Ah, today was about nothing but me, my computer, and Christmas shopping. I plan on avoiding the shopping malls until well after January 1. All my holiday shopping will be done online, thank you. Unfortunately, many others seem to have the exact same idea because it is currently hell trying to get any commercial site to load.
Or maybe my computer just sucks.
I lie. My computer has been running beautifully with the exception of my monitor, which is ready for the garbage heap. However, I’m keeping it. I paid over 500 hundred dollars for the damn thing and it’s not even working properly three years later. What the hell? My flat screen cost nearly half the price of my Jeep Wrangler! And the ol’ Jeep is half rust, held together by paint and duct tape, and it still works. I’m holding onto this monitor out of sheer fury. I swear they put a special device in it to make it break one day after the extended warranty expired. Well, it’s just you and me until one of us dies, you electronic bastard. Or at least until you’re just like me—black, cold, and broken inside.

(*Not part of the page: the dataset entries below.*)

theorem key_le_of_mem_buckets {α : Type} (key : α → Int) (xs : List α) (k : Nat) (y : α)
    (hy : y ∈ ((List.range (k + 1)).reverse).flatMap (fun (s : Nat) => xs.filter (fun a => decide (key a = (s : Int))))) :
    key y ≤ (k : Int) := by
  rcases List.mem_flatMap.1 hy with ⟨s, hs, hmem⟩
  have h1 := (List.mem_filter.1 hmem).2
  have h2 := List.mem_range.1 (List.mem_reverse.1 hs)
  have := of_decide_eq_true h1
  omega

-- One stable insertion into the descending bucket concatenation lands at the end of bucket (key x).
theorem insertBy_buckets {α : Type} (key : α → Int) (x : α) (xs : List α) (k : Nat)
    (h0 : 0 ≤ key x) (hk : key x ≤ (k : Int)) :
    PySem.List.insertBy (fun a b => decide (key b < key a)) x
      (((List.range (k + 1)).reverse).flatMap (fun (s : Nat) => xs.filter (fun a => decide (key a = (s : Int))))) =
    ((List.range (k + 1)).reverse).flatMap (fun (s : Nat) => (xs ++ [x]).filter (fun a => decide (key a = (s : Int)))) := by
  induction k with
  | zero =>
    have hx0 : key x = 0 := by omega
    rw [PySem.List.insertBy_of_forall_not_before _ _ _ (by
      intro y hy
      rcases List.mem_flatMap.1 hy with ⟨s, hs, hmem⟩
      have := of_decide_eq_true ((List.mem_filter.1 hmem).2)
      simp [this, hx0])]
    simp [List.filter_append, hx0]
  | succ k ih =>
    have hsplit : (List.range (k + 1 + 1)).reverse = (k + 1) :: (List.range (k + 1)).reverse := by
      simp [List.range_succ]
    rw [hsplit]
    simp only [List.flatMap_cons]
    by_cases hx : key x = ((k + 1 : Nat) : Int)
    · -- x belongs to the topmost bucket: it goes after that whole bucket, before everything lower
      rw [insertBy_skip _ _ _ _ (by
        intro y hy
        have := of_decide_eq_true ((List.mem_filter.1 hy).2)
        simp [this, hx])]
      rw [insertBy_front _ _ _ (by
        intro y hy
        have := key_le_of_mem_buckets key xs (k) y hy
        simp only [decide_eq_true_eq]
        omega)]
      have htop : (xs ++ [x]).filter (fun a => decide (key a = ((k + 1 : Nat) : Int))) =
          xs.filter (fun a => decide (key a = ((k + 1 : Nat) : Int))) ++ [x] := by
        simp [List.filter_append, hx]
      rw [htop]
      have hrest : ((List.range (k + 1)).reverse).flatMap (fun (s : Nat) => (xs ++ [x]).filter (fun a => decide (key a = (s : Int)))) =
          ((List.range (k + 1)).reverse).flatMap (fun (s : Nat) => xs.filter (fun a => decide (key a = (s : Int)))) := by
        apply List.flatMap_congr
        intro s hs
        have h2 := List.mem_range.1 (List.mem_reverse.1 hs)
        have hne : ¬ (key x = (s : Int)) := by omega
        simp [List.filter_append, hne]
      rw [hrest]
      simp
    · -- x belongs to a lower bucket: skip the topmost bucket and recurse
      have hxk : key x ≤ (k : Int) := by
        have : key x < ((k+1 : Nat) : Int) := lt_of_le_of_ne hk hx
        push_cast at this ⊢
        omega
      rw [insertBy_skip _ _ _ _ (by
        intro y hy
        have := of_decide_eq_true ((List.mem_filter.1 hy).2)
        simp only [decide_eq_false_iff_not, not_lt, this]
        push_cast
        omega)]
      rw [ih hxk]
      have htop : (xs ++ [x]).filter (fun a => decide (key a = ((k + 1 : Nat) : Int))) =
          xs.filter (fun a => decide (key a = ((k + 1 : Nat) : Int))) := by
        simp only [List.filter_append, List.filter_cons, List.filter_nil]
        have : ¬ (key x = ((k + 1 : Nat) : Int)) := hx
        push_cast at this
        simp [this]
      rw [htop]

Anyway, the ability to buy things for people and have it delivered to them without ever having to go outside is awesome. Though I suppose it’s rather rude to try to maintain a relationship with nothing more than gifts. It’s not that I don’t like spending time with people, but weekends only come around once a week, and—I honestly don’t like spending time with people.
Doesn’t this post make me seem grumpy and unpleasant? Well, I’m not. I’m very nice and polite, actually. I’m just not outgoing. And now I’m spending money that I really shouldn’t be spending because I turned down four Thanksgiving invitations to eat a TV dinner at home and I feel really guilty about it. So, I’m buying people stuff.
I hate the holidays.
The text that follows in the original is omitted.